Kevin Buzzard gave the solution. Here it is with a little more detail:

Our assumptions include $\omega_0 = \omega_0^2$. Thus $\omega_0 \in \{0, 1\}$.

The linear homogeneous recursion only kicks in eventually; say the $\omega_a$ for $a \ge N$ satisfy such a recursion.

Let $v_1, \dots, v_m$ be the distinct roots of the characteristic polynomial of the linear recursion.
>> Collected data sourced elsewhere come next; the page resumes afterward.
-- ===== PRECONDITION & SPEC =====
-- Pre_ excludes inputs on which A raises (TypeError on spell entries that are not single characters,
-- IndexError on character codes below 71 or above 122) and the inputs with character codes 71..96 on
-- which A returns only through Python's accidental negative-index wraparound — B's letter→index
-- table raises KeyError on all of them.
def Pre_solution (spell : List String) (dic : List String) : Prop :=
  ((spell.all fun s => s.toList.length == 1 && s.toList.all fun c => 97 ≤ c.toNat && c.toNat ≤ 122)
    && (dic.all fun w => w.toList.all fun c => 97 ≤ c.toNat && c.toNat ≤ 122)) = true
instance (spell : List String) (dic : List String) : Decidable (Pre_solution spell dic) := by
  unfold Pre_solution; infer_instance

def pvWitness_solution : List String × List String := (["a", "b"], ["cab", "ab"])

def Spec_solution (spell : List String) (dic : List String) (out : Int) : Prop := out = solution_alt spell dic
instance (spell : List String) (dic : List String) (out : Int) : Decidable (Spec_solution spell dic out) := by unfold Spec_solution; infer_instance

-- ===== CLAIM (what is proved, stated in full; the proofs are below) =====
def Claim_equal_solution : Prop := ∀ (spell : List String) (dic : List String), Dom_solution spell dic → Pre_solution spell dic → Spec_solution spell dic (solution spell dic)

-- ===== LEMMAS AND PROOFS =====

-- proof-only: the code of a 1-character string, as a Nat
def pyOrdN (s : String) : Nat :=
  match s.toList with
  | [c] => c.toNat
  | _ => 0

-- proof-only: what B's index lookup evaluates to on a character
def chVal (c : Char) : Int := (PySem.Dict.get? azIndex (String.ofList [c])).getD 0

theorem pre_unfold {spell dic : List String} (h : Pre_solution spell dic) :
    (∀ s ∈ spell, ∃ c : Char, s.toList = [c] ∧ 97 ≤ c.toNat ∧ c.toNat ≤ 122) ∧
    (∀ w ∈ dic, ∀ c ∈ w.toList, 97 ≤ c.toNat ∧ c.toNat ≤ 122) := by
  unfold Pre_solution at h
  simp only [Bool.and_eq_true, List.all_eq_true, decide_eq_true_eq, beq_iff_eq] at h
  refine ⟨fun s hs => ?_, h.2⟩
  obtain ⟨c, hc⟩ := List.length_eq_one_iff.mp (h.1 s hs).1
  exact ⟨c, hc, (h.1 s hs).2 c (by simp [hc])⟩

theorem char_toNat_inj {c d : Char} (h : c.toNat = d.toNat) : c = d := by
  apply Char.ext
  exact UInt32.toNat_inj.mp h

theorem az_lookup (c : Char) (h1 : 97 ≤ c.toNat) (h2 : c.toNat ≤ 122) :
    PySem.Dict.get? azIndex (String.ofList [c]) = some ((c.toNat : Int) - 97) := by
  have hall : ∀ k ∈ List.range 26,
      PySem.Dict.get? azIndex (String.ofList [Char.ofNat (97 + k)]) = some ((k : Nat) : Int) := by
    decide
  have hk : c.toNat - 97 ∈ List.range 26 := by simp; omega
  have h := hall _ hk
  rw [show 97 + (c.toNat - 97) = c.toNat by omega, Char.ofNat_toNat] at h
  rw [h]
  congr 1
  omega

theorem chVal_eq (c : Char) (h1 : 97 ≤ c.toNat) (h2 : c.toNat ≤ 122) :
    chVal c = (c.toNat : Int) - 97 := by
  rw [chVal, az_lookup c h1 h2]
  rfl

theorem set_map_range (g : Nat → Int) (i : Nat) (v : Int) :
    ((List.range 26).map g).set i v = (List.range 26).map (fun k => if k = i then v else g k) := by
  apply List.ext_getElem
  · simp
  · intro n h1 h2
    simp only [List.getElem_set, List.getElem_map, List.getElem_range]
    by_cases hn : n = i <;> simp [hn]
    omega

theorem replicate_eq : List.replicate 26 (0 : Int) = (List.range 26).map (fun _ => 0) := by
  simp [List.map_const']

theorem spell_fold (ss : List String)
    (hss : ∀ s ∈ ss, ∃ c : Char, s.toList = [c] ∧ 97 ≤ c.toNat ∧ c.toNat ≤ 122)
    (g : Nat → Int) :
    ss.foldl (fun arr i => PySem.List.pySetD arr (pyOrd i - 97) 1) ((List.range 26).map g)
    = (List.range 26).map (fun k => if 97 + k ∈ ss.map pyOrdN then (1 : Int) else g k) := by
  induction ss generalizing g with
  | nil => simp
  | cons s t ih =>
    obtain ⟨c, hc, hlo, hhi⟩ := hss s (by simp)
    have hordn : pyOrdN s = c.toNat := by simp [pyOrdN, hc]
    have hord : pyOrd s - 97 = ((c.toNat - 97 : Nat) : Int) := by
      simp [pyOrd, hc]; omega
    have hset : PySem.List.pySetD ((List.range 26).map g) (pyOrd s - 97) 1
        = ((List.range 26).map g).set (c.toNat - 97) 1 := by
      rw [hord, PySem.List.pySetD_natCast]
    simp only [List.foldl_cons, hset, set_map_range g (c.toNat - 97) 1]
    rw [ih (fun s hs => hss s (by simp [hs]))]
    apply List.map_congr_left
    intro k hk
    simp only [List.mem_range] at hk
    by_cases hm : 97 + k ∈ t.map pyOrdN <;>
      by_cases hki : k = c.toNat - 97 <;>
        simp [List.map_cons, List.mem_cons, hm, hki, hordn] <;> omega

theorem word_fold (cs : List Char)
    (hcs : ∀ c ∈ cs, 97 ≤ c.toNat ∧ c.toNat ≤ 122) (g : Nat → Int) :
    cs.foldl
      (fun arr el => PySem.List.pySetD arr ((el.toNat : Int) - 97)
        (PySem.List.pyGetD arr ((el.toNat : Int) - 97) 0 + 1)) ((List.range 26).map g)
    = (List.range 26).map (fun k => g k + ((cs.map Char.toNat).count (97 + k) : Int)) := by
  induction cs generalizing g with
  | nil => simp
  | cons c t ih =>
    obtain ⟨hlo, hhi⟩ := hcs c (by simp)
    have hcast : (c.toNat : Int) - 97 = ((c.toNat - 97 : Nat) : Int) := by omega
    have hget : PySem.List.pyGetD ((List.range 26).map g) ((c.toNat : Int) - 97) 0
        = g (c.toNat - 97) := by
      rw [hcast, PySem.List.pyGetD_natCast]
      rw [List.getD_eq_getElem _ _ (by simp; omega)]
      simp
    have hset : ∀ v : Int, PySem.List.pySetD ((List.range 26).map g) ((c.toNat : Int) - 97) v
        = ((List.range 26).map g).set (c.toNat - 97) v := by
      intro v; rw [hcast, PySem.List.pySetD_natCast]
    simp only [List.foldl_cons, hget, hset, set_map_range g (c.toNat - 97) _]
    rw [ih (fun c hc => hcs c (by simp [hc]))]
    apply List.map_congr_left
    intro k hk
    simp only [List.mem_range] at hk
    by_cases hki : k = c.toNat - 97
    · simp [List.map_cons, List.count_cons, hki]
      rw [if_pos (show c.toNat = 97 + (c.toNat - 97) by omega)]
      ring
    · simp [List.map_cons, List.count_cons, hki]
      omega

theorem count_map_eq_of_inj_on {α β : Type} [DecidableEq α] [DecidableEq β]
    (cs : List α) (f : α → β) (c : α) (h : ∀ x ∈ cs, f x = f c → x = c) :
    (cs.map f).count (f c) = cs.count c := by
  induction cs with
  | nil => simp
  | cons x t ih =>
    have ht := ih (fun y hy => h y (by simp [hy]))
    by_cases hx : x = c
    · simp [List.map_cons, hx, ht]
    · have hfx : ¬ (f x = f c) := fun hf => hx (h x (by simp) hf)
      simp [List.map_cons, hx, hfx, ht]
Then there exist polynomials $h_1, \dots, h_m$ such that $\omega_a = \sum_{i = 1} ^m h_i(a) v_i^a $ for $a \ge N$. Let $\alpha_i$ be the constant term of $h_i$ for each $i$. Since the characteristic is $2$, we have $h_i(2a) = \alpha_i$ for all $a$.
For $a \ge N$,
\begin{equation} \sum_i \alpha_i v_i^{4a} = \omega_{4 a} = \omega_{2a}^2 = \sum_i \alpha_i^2 v_i^{4a}. \end{equation} Because the characteristic of $F$ is $2$, each element has a unique $2^k$--th root for all $k \ge 1$; in particular all the $v_i^4$ are distinct, so the displayed equation implies that $\alpha_i^2 = \alpha_i$ for all $i$, i.e. $\alpha_i \in \{0, 1\}$. Let $u_1, \dots, u_d$ be the list of those $v_j$ such that $\alpha_j = 1$. Then we have $\omega_{2a} = \sum_i u_i^{2a}$ for $a \ge N$. For an arbitrary $a \ge 1$, chose $k$ such that $2^{k-1} a \ge N$. Then $\omega_a$ is the unique $2^k$--th root of $\omega_{2^k a} = \sum_i u_i^{2^k a}$, namely $\omega_a = \sum_i u_i^a$.

Thus we have $\omega_0 \in \{0, 1\}$ and $\omega_a = p_a(u_1, \dots, u_d)$ for $a \ge 1$.

THANKS, KEVIN !